### WHAT IS EXPECTED:
Return exactly the lines below, starting with the one that has "def pvSpine : List Char → Int → List Char" and going on through the one that has "(l.foldl (fun (st".
── DATA SHOWN ──
-- pv_equiv track=rewrite | github.com/FLCarpenter/PhyloCode | RY_Recoder_Binary.py | RY_Recoding_Codon_NT3R
-- ===== SOURCE A (Python) =====
-- def RY_Recoding_Codon_NT3R(Sequence, Position):
--     Pos = int(Position)
--     Index = 1 + (2 - Pos)
--     recoded_seq = ''
--     for base in Sequence:
--         if (Index + 2) % 2 == 0:
--             if base in 'AGagRr':
--                 recoded_seq += 'R'
--             elif base in 'TCtcYy':
--                 recoded_seq += 'Y'
--             else:
--                 recoded_seq += '-'
--         else:
--             recoded_seq += base
--         Index += 1
--     return recoded_seq
-- ===== SOURCE B (Python) =====
-- def _merge(xs, ys):
--     # interleave: xs holds the even output positions, ys the odd ones; len(xs)-len(ys) in {0,1}
--     out = []
--     for x, y in zip(xs, ys):
--         out.append(x)
--         out.append(y)
--     out.extend(xs[len(ys):])
--     return out
--
--
-- def RY_Recoding_Codon_NT3R(Sequence, Position):
--     start = (3 - int(Position)) % 2
--     table = {c: 'R' for c in 'AGagRr'}
--     table.update({c: 'Y' for c in 'TCtcYy'})
--     chars = list(Sequence)
--     if start == 0:
--         recoded = [table.get(c, '-') for c in chars[0::2]]
--         merged = _merge(recoded, chars[1::2])
--     else:
--         recoded = [table.get(c, '-') for c in chars[1::2]]
--         merged = _merge(chars[0::2], recoded)
--     return ''.join(merged)
-- ===== Notes on version B (the rewrite author's own statement) =====
-- stated objective: alternative
-- what changed: Replaces A's single positional-parity scan with a per-character index counter and string += by a stride decomposition: split the sequence into its two parity classes by slicing, recode one class through a lookup dict with default, and interleave the two classes back.
import Mathlib
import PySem

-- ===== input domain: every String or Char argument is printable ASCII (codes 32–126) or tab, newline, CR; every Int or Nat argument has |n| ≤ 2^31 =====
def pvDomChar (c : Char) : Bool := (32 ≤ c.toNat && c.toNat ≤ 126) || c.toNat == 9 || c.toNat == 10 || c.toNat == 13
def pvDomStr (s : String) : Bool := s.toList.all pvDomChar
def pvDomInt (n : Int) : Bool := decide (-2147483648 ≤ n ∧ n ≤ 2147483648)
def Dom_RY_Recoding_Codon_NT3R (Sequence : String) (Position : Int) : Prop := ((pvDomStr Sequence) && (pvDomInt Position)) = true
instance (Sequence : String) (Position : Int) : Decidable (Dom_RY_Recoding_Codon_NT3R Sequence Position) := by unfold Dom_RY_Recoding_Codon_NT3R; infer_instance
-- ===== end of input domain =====

-- B recodes by stride: it partitions the sequence into the two parity classes of positions,
-- dict-recodes one class, and interleaves the classes back (objective: alternative decomposition).

-- ===== PORT A =====
-- the growing Python str is carried as a List Char and packed by String.mk at the end (exact);
-- `base in 'AGagRr'` with `base` a single char from the iteration is membership in its chars (exact)
def RY_Recoding_Codon_NT3R (Sequence : String) (Position : Int) : String :=
  let Pos : Int := Position              -- int(Position) on an int is the identity
  let Index : Int := 1 + (2 - Pos)
  let st := Sequence.toList.foldl (fun (st : List Char × Int) base =>
      if PySem.Int.mod (st.2 + 2) 2 == 0 then
        if ['A','G','a','g','R','r'].contains base then (st.1 ++ ['R'], st.2 + 1)
        else if ['T','C','t','c','Y','y'].contains base then (st.1 ++ ['Y'], st.2 + 1)
        else (st.1 ++ ['-'], st.2 + 1)
      else (st.1 ++ [base], st.2 + 1)) ([], Index)
  String.mk st.1

-- ===== PORT B =====
-- Source B's _merge: interleave two lists, xs holding the even output positions
def pvMerge (xs ys : List Char) : List Char :=
  ((xs.zip ys).foldl (fun acc p => (acc ++ [p.1]) ++ [p.2]) []) ++ xs.drop ys.length

-- Source B's table: {c: 'R' for c in 'AGagRr'} then .update({c: 'Y' for c in 'TCtcYy'})
def pvTable : PySem.Dict Char Char :=
  ['T','C','t','c','Y','y'].foldl (fun d c => d.insert c 'Y')
    (['A','G','a','g','R','r'].foldl (fun d c => d.insert c 'R') PySem.Dict.empty)

-- hand-ported stride slice (exact): chars[s::2] for s in {0,1} = every second element of (drop s)
def pvEvery2 : List Char → List Char
  | [] => []
  | [a] => [a]
  | a :: _ :: t => a :: pvEvery2 t

def RY_Recoding_Codon_NT3R_alt (Sequence : String) (Position : Int) : String :=
  let start := PySem.Int.mod (3 - Position) 2
  let chars := Sequence.toList
  if start == 0 then
    String.mk (pvMerge ((pvEvery2 chars).map (fun c => pvTable.getD c '-'))
                       (pvEvery2 (chars.drop 1)))
  else
    String.mk (pvMerge (pvEvery2 chars)
                       ((pvEvery2 (chars.drop 1)).map (fun c => pvTable.getD c '-')))

-- ===== PRECONDITION & SPEC =====
def Spec_RY_Recoding_Codon_NT3R (Sequence : String) (Position : Int) (out : String) : Prop := out = RY_Recoding_Codon_NT3R_alt Sequence Position
instance (Sequence : String) (Position : Int) (out : String) : Decidable (Spec_RY_Recoding_Codon_NT3R Sequence Position out) := by unfold Spec_RY_Recoding_Codon_NT3R; infer_instance

-- ===== CLAIM (what is proved, stated in full; the proofs are below) =====
def Claim_equal_RY_Recoding_Codon_NT3R : Prop := ∀ (Sequence : String) (Position : Int), Dom_RY_Recoding_Codon_NT3R Sequence Position → Spec_RY_Recoding_Codon_NT3R Sequence Position (RY_Recoding_Codon_NT3R Sequence Position)

-- ===== LEMMAS AND PROOFS =====

-- A's per-char recode, and the unrolled per-position character stream of A's loop
def pvRecA (c : Char) : Char :=
  if ['A','G','a','g','R','r'].contains c then 'R'
  else if ['T','C','t','c','Y','y'].contains c then 'Y' else '-'

def pvSpine : List Char → Int → List Char
  | [], _ => []
  | b :: t, n => (if PySem.Int.mod (n + 2) 2 == 0 then pvRecA b else b) :: pvSpine t (n + 1)

theorem pv_mod_eq (m : Int) : PySem.Int.mod m 2 = m % 2 :=
  PySem.Int.mod_eq_emod_of_pos (by norm_num)

theorem pv_cond_true (n : Int) (h : n % 2 = 0) :
    (PySem.Int.mod (n + 2) 2 == 0) = true := by
  rw [pv_mod_eq]; simp; omega

theorem pv_cond_false (n : Int) (h : n % 2 = 1) :
    (PySem.Int.mod (n + 2) 2 == 0) = false := by
  rw [pv_mod_eq]; simp; omega

theorem pv_foldA (l : List Char) (acc : List Char) (n : Int) :
    (l.foldl (fun (st : List Char × Int) base =>
      if PySem.Int.mod (st.2 + 2) 2 == 0 then
        if ['A','G','a','g','R','r'].contains base then (st.1 ++ ['R'], st.2 + 1)
        else if ['T','C','t','c','Y','y'].contains base then (st.1 ++ ['Y'], st.2 + 1)
        else (st.1 ++ ['-'], st.2 + 1)
      else (st.1 ++ [base], st.2 + 1)) (acc, n)).1
    = acc ++ pvSpine l n := by
  induction l generalizing acc n with
  | nil => simp [pvSpine]
  | cons b t ih =>
    by_cases hd : PySem.Int.mod (n + 2) 2 = 0
    · have h : (PySem.Int.mod (n + 2) 2 == 0) = true := by
        rw [pv_mod_eq] at hd ⊢; simp; omega
      simp only [List.foldl_cons, pvSpine, pvRecA, h, if_true]
      by_cases h1 : (['A','G','a','g','R','r'].contains b) = true
      · simp only [h1, if_true]; rw [ih]; simp
      · rw [Bool.not_eq_true] at h1
        by_cases h2 : (['T','C','t','c','Y','y'].contains b) = true
        · simp only [h1, h2, Bool.false_eq_true, if_false, if_true]; rw [ih]; simp
        · rw [Bool.not_eq_true] at h2
          simp only [h1, h2, Bool.false_eq_true, if_false]; rw [ih]; simp
    · have h : (PySem.Int.mod (n + 2) 2 == 0) = false := by
        rw [pv_mod_eq] at hd ⊢; simp; omega
      simp only [List.foldl_cons, pvSpine, h, Bool.false_eq_true, if_false]
      rw [ih]; simp

theorem pv_foldMerge (ps : List (Char × Char)) (acc : List Char) :
    ps.foldl (fun acc p => (acc ++ [p.1]) ++ [p.2]) acc
      = acc ++ (ps.map (fun p => [p.1, p.2])).flatten := by
  induction ps generalizing acc with
  | nil => simp
  | cons p t ih => simp [ih]

theorem pvMerge_eq (xs ys : List Char) :
    pvMerge xs ys = ((xs.zip ys).map (fun p => [p.1, p.2])).flatten ++ xs.drop ys.length := by
  simp [pvMerge, pv_foldMerge]

theorem pvMerge_nil (xs : List Char) : pvMerge xs [] = xs := by simp [pvMerge_eq]

theorem pvMerge_cons_cons (x y : Char) (xs ys : List Char) :
    pvMerge (x :: xs) (y :: ys) = x :: y :: pvMerge xs ys := by
  simp [pvMerge_eq]

theorem pvEvery2_cons (a : Char) (t : List Char) :
    pvEvery2 (a :: t) = a :: pvEvery2 (t.drop 1) := by
  cases t <;> simp [pvEvery2]

theorem pv_spine_merge (l : List Char) : ∀ n : Int,
    (n % 2 = 0 →
      pvSpine l n = pvMerge ((pvEvery2 l).map pvRecA) (pvEvery2 (l.drop 1))) ∧
    (n % 2 = 1 →
      pvSpine l n = pvMerge (pvEvery2 l) ((pvEvery2 (l.drop 1)).map pvRecA)) := by
  induction l using pvEvery2.induct with
  | case1 =>
    intro n; constructor <;> intro _ <;> simp [pvSpine, pvEvery2, pvMerge_eq]
  | case2 a =>
    intro n
    constructor <;> intro h
    · simp only [pvSpine, pv_cond_true n h, if_true]
      simp [pvEvery2, pvMerge_nil]
    · simp only [pvSpine, pv_cond_false n h, if_false]
      simp [pvEvery2, pvMerge_nil]
  | case3 a b t ih =>
    intro n
    have ht := ih (n + 1 + 1)
    constructor <;> intro h
    · have ht1 := ht.1 (by omega)
      simp only [pvSpine, pv_cond_true n h, pv_cond_false (n + 1) (by omega),
        if_true, if_false, List.drop_succ_cons, List.drop_zero, pvEvery2,
        List.map_cons, pvEvery2_cons b t]
      rw [pvMerge_cons_cons, ht1]
      simp
    · have ht2 := ht.2 (by omega)
      simp only [pvSpine, pv_cond_false n h, pv_cond_true (n + 1) (by omega),
        if_true, if_false, List.drop_succ_cons, List.drop_zero, pvEvery2,
        List.map_cons, pvEvery2_cons b t]
      rw [pvMerge_cons_cons, ht2]
      simp

theorem pv_recode_eq (c : Char) : pvTable.getD c '-' = pvRecA c := by
  have htab : pvTable = ((((((((((((PySem.Dict.empty.insert 'A' 'R').insert 'G' 'R').insert 'a' 'R').insert 'g' 'R').insert 'R' 'R').insert 'r' 'R').insert 'T' 'Y').insert 'C' 'Y').insert 't' 'Y').insert 'c' 'Y').insert 'Y' 'Y').insert 'y' 'Y') := by simp [pvTable]
  by_cases h1 : c = 'A'
  · subst h1; rw [htab, PySem.Dict.getD_insert_of_ne _ _ _ (by decide), PySem.Dict.getD_insert_of_ne _ _ _ (by decide), PySem.Dict.getD_insert_of_ne _ _ _ (by decide), PySem.Dict.getD_insert_of_ne _ _ _ (by decide), PySem.Dict.getD_insert_of_ne _ _ _ (by decide), PySem.Dict.getD_insert_of_ne _ _ _ (by decide), PySem.Dict.getD_insert_of_ne _ _ _ (by decide), PySem.Dict.getD_insert_of_ne _ _ _ (by decide), PySem.Dict.getD_insert_of_ne _ _ _ (by decide), PySem.Dict.getD_insert_of_ne _ _ _ (by decide), PySem.Dict.getD_insert_of_ne _ _ _ (by decide), PySem.Dict.getD_insert_self]; simp [pvRecA]
  by_cases h2 : c = 'G'
  · subst h2; rw [htab, PySem.Dict.getD_insert_of_ne _ _ _ (by decide), PySem.Dict.getD_insert_of_ne _ _ _ (by decide), PySem.Dict.getD_insert_of_ne _ _ _ (by decide), PySem.Dict.getD_insert_of_ne _ _ _ (by decide), PySem.Dict.getD_insert_of_ne _ _ _ (by decide), PySem.Dict.getD_insert_of_ne _ _ _ (by decide), PySem.Dict.getD_insert_of_ne _ _ _ (by decide), PySem.Dict.getD_insert_of_ne _ _ _ (by decide), PySem.Dict.getD_insert_of_ne _ _ _ (by decide), PySem.Dict.getD_insert_of_ne _ _ _ (by decide), PySem.Dict.getD_insert_self]; simp [pvRecA]
  by_cases h3 : c = 'a'
  · subst h3; rw [htab, PySem.Dict.getD_insert_of_ne _ _ _ (by decide), PySem.Dict.getD_insert_of_ne _ _ _ (by decide), PySem.Dict.getD_insert_of_ne _ _ _ (by decide), PySem.Dict.getD_insert_of_ne _ _ _ (by decide), PySem.Dict.getD_insert_of_ne _ _ _ (by decide), PySem.Dict.getD_insert_of_ne _ _ _ (by decide), PySem.Dict.getD_insert_of_ne _ _ _ (by decide), PySem.Dict.getD_insert_of_ne _ _ _ (by decide), PySem.Dict.getD_insert_of_ne _ _ _ (by decide), PySem.Dict.getD_insert_self]; simp [pvRecA]
  by_cases h4 : c = 'g'
  · subst h4; rw [htab, PySem.Dict.getD_insert_of_ne _ _ _ (by decide), PySem.Dict.getD_insert_of_ne _ _ _ (by decide), PySem.Dict.getD_insert_of_ne _ _ _ (by decide), PySem.Dict.getD_insert_of_ne _ _ _ (by decide), PySem.Dict.getD_insert_of_ne _ _ _ (by decide), PySem.Dict.getD_insert_of_ne _ _ _ (by decide), PySem.Dict.getD_insert_of_ne _ _ _ (by decide), PySem.Dict.getD_insert_of_ne _ _ _ (by decide), PySem.Dict.getD_insert_self]; simp [pvRecA]
  by_cases h5 : c = 'R'
  · subst h5; rw [htab, PySem.Dict.getD_insert_of_ne _ _ _ (by decide), PySem.Dict.getD_insert_of_ne _ _ _ (by decide), PySem.Dict.getD_insert_of_ne _ _ _ (by decide), PySem.Dict.getD_insert_of_ne _ _ _ (by decide), PySem.Dict.getD_insert_of_ne _ _ _ (by decide), PySem.Dict.getD_insert_of_ne _ _ _ (by decide), PySem.Dict.getD_insert_of_ne _ _ _ (by decide), PySem.Dict.getD_insert_self]; simp [pvRecA]
  by_cases h6 : c = 'r'
  · subst h6; rw [htab, PySem.Dict.getD_insert_of_ne _ _ _ (by decide), PySem.Dict.getD_insert_of_ne _ _ _ (by decide), PySem.Dict.getD_insert_of_ne _ _ _ (by decide), PySem.Dict.getD_insert_of_ne _ _ _ (by decide), PySem.Dict.getD_insert_of_ne _ _ _ (by decide), PySem.Dict.getD_insert_of_ne _ _ _ (by decide), PySem.Dict.getD_insert_self]; simp [pvRecA]
  by_cases h7 : c = 'T'
  · subst h7; rw [htab, PySem.Dict.getD_insert_of_ne _ _ _ (by decide), PySem.Dict.getD_insert_of_ne _ _ _ (by decide), PySem.Dict.getD_insert_of_ne _ _ _ (by decide), PySem.Dict.getD_insert_of_ne _ _ _ (by decide), PySem.Dict.getD_insert_of_ne _ _ _ (by decide), PySem.Dict.getD_insert_self]; simp [pvRecA]
  by_cases h8 : c = 'C'
  · subst h8; rw [htab, PySem.Dict.getD_insert_of_ne _ _ _ (by decide), PySem.Dict.getD_insert_of_ne _ _ _ (by decide), PySem.Dict.getD_insert_of_ne _ _ _ (by decide), PySem.Dict.getD_insert_of_ne _ _ _ (by decide), PySem.Dict.getD_insert_self]; simp [pvRecA]
  by_cases h9 : c = 't'
  · subst h9; rw [htab, PySem.Dict.getD_insert_of_ne _ _ _ (by decide), PySem.Dict.getD_insert_of_ne _ _ _ (by decide), PySem.Dict.getD_insert_of_ne _ _ _ (by decide), PySem.Dict.getD_insert_self]; simp [pvRecA]
  by_cases h10 : c = 'c'
  · subst h10; rw [htab, PySem.Dict.getD_insert_of_ne _ _ _ (by decide), PySem.Dict.getD_insert_of_ne _ _ _ (by decide), PySem.Dict.getD_insert_self]; simp [pvRecA]
  by_cases h11 : c = 'Y'
  · subst h11; rw [htab, PySem.Dict.getD_insert_of_ne _ _ _ (by decide), PySem.Dict.getD_insert_self]; simp [pvRecA]
  by_cases h12 : c = 'y'
  · subst h12; rw [htab, PySem.Dict.getD_insert_self]; simp [pvRecA]
  rw [htab, PySem.Dict.getD_insert_of_ne _ _ _ h12, PySem.Dict.getD_insert_of_ne _ _ _ h11, PySem.Dict.getD_insert_of_ne _ _ _ h10, PySem.Dict.getD_insert_of_ne _ _ _ h9, PySem.Dict.getD_insert_of_ne _ _ _ h8, PySem.Dict.getD_insert_of_ne _ _ _ h7, PySem.Dict.getD_insert_of_ne _ _ _ h6, PySem.Dict.getD_insert_of_ne _ _ _ h5, PySem.Dict.getD_insert_of_ne _ _ _ h4, PySem.Dict.getD_insert_of_ne _ _ _ h3, PySem.Dict.getD_insert_of_ne _ _ _ h2, PySem.Dict.getD_insert_of_ne _ _ _ h1, PySem.Dict.getD_empty]
  simp [pvRecA, h1, h2, h3, h4, h5, h6, h7, h8, h9, h10, h11, h12]

-- ===== VERDICT (by name: the statement is the Claim_ definition above) =====
theorem RY_Recoding_Codon_NT3R_spec : Claim_equal_RY_Recoding_Codon_NT3R := by
  intro Sequence Position _
  unfold Spec_RY_Recoding_Codon_NT3R RY_Recoding_Codon_NT3R RY_Recoding_Codon_NT3R_alt
  simp only []
  rw [pv_foldA]
  have hst : (1 : Int) + (2 - Position) = 3 - Position := by ring
  have hfun : (fun c => pvTable.getD c '-') = pvRecA := funext pv_recode_eq
  rw [hst, hfun]
  rcases Int.emod_two_eq_zero_or_one (3 - Position) with h | h
  · have hb : (PySem.Int.mod (3 - Position) 2 == 0) = true := by
      rw [pv_mod_eq]; simp [h]
    simp only [hb, if_true, List.nil_append]
    exact congrArg String.mk ((pv_spine_merge Sequence.toList (3 - Position)).1 h)
  · have hb : (PySem.Int.mod (3 - Position) 2 == 0) = false := by
      rw [pv_mod_eq]; simp [h]
    simp only [hb, if_false, List.nil_append]
    exact congrArg String.mk ((pv_spine_merge Sequence.toList (3 - Position)).2 h)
───
### RESPONSE TO THE TASK:
def pvSpine : List Char → Int → List Char
  | [], _ => []
  | b :: t, n => (if PySem.Int.mod (n + 2) 2 == 0 then pvRecA b else b) :: pvSpine t (n + 1)

theorem pv_mod_eq (m : Int) : PySem.Int.mod m 2 = m % 2 :=
  PySem.Int.mod_eq_emod_of_pos (by norm_num)

theorem pv_cond_true (n : Int) (h : n % 2 = 0) :
    (PySem.Int.mod (n + 2) 2 == 0) = true := by
  rw [pv_mod_eq]; simp; omega

theorem pv_cond_false (n : Int) (h : n % 2 = 1) :
    (PySem.Int.mod (n + 2) 2 == 0) = false := by
  rw [pv_mod_eq]; simp; omega

theorem pv_foldA (l : List Char) (acc : List Char) (n : Int) :
    (l.foldl (fun (st : List Char × Int) base =>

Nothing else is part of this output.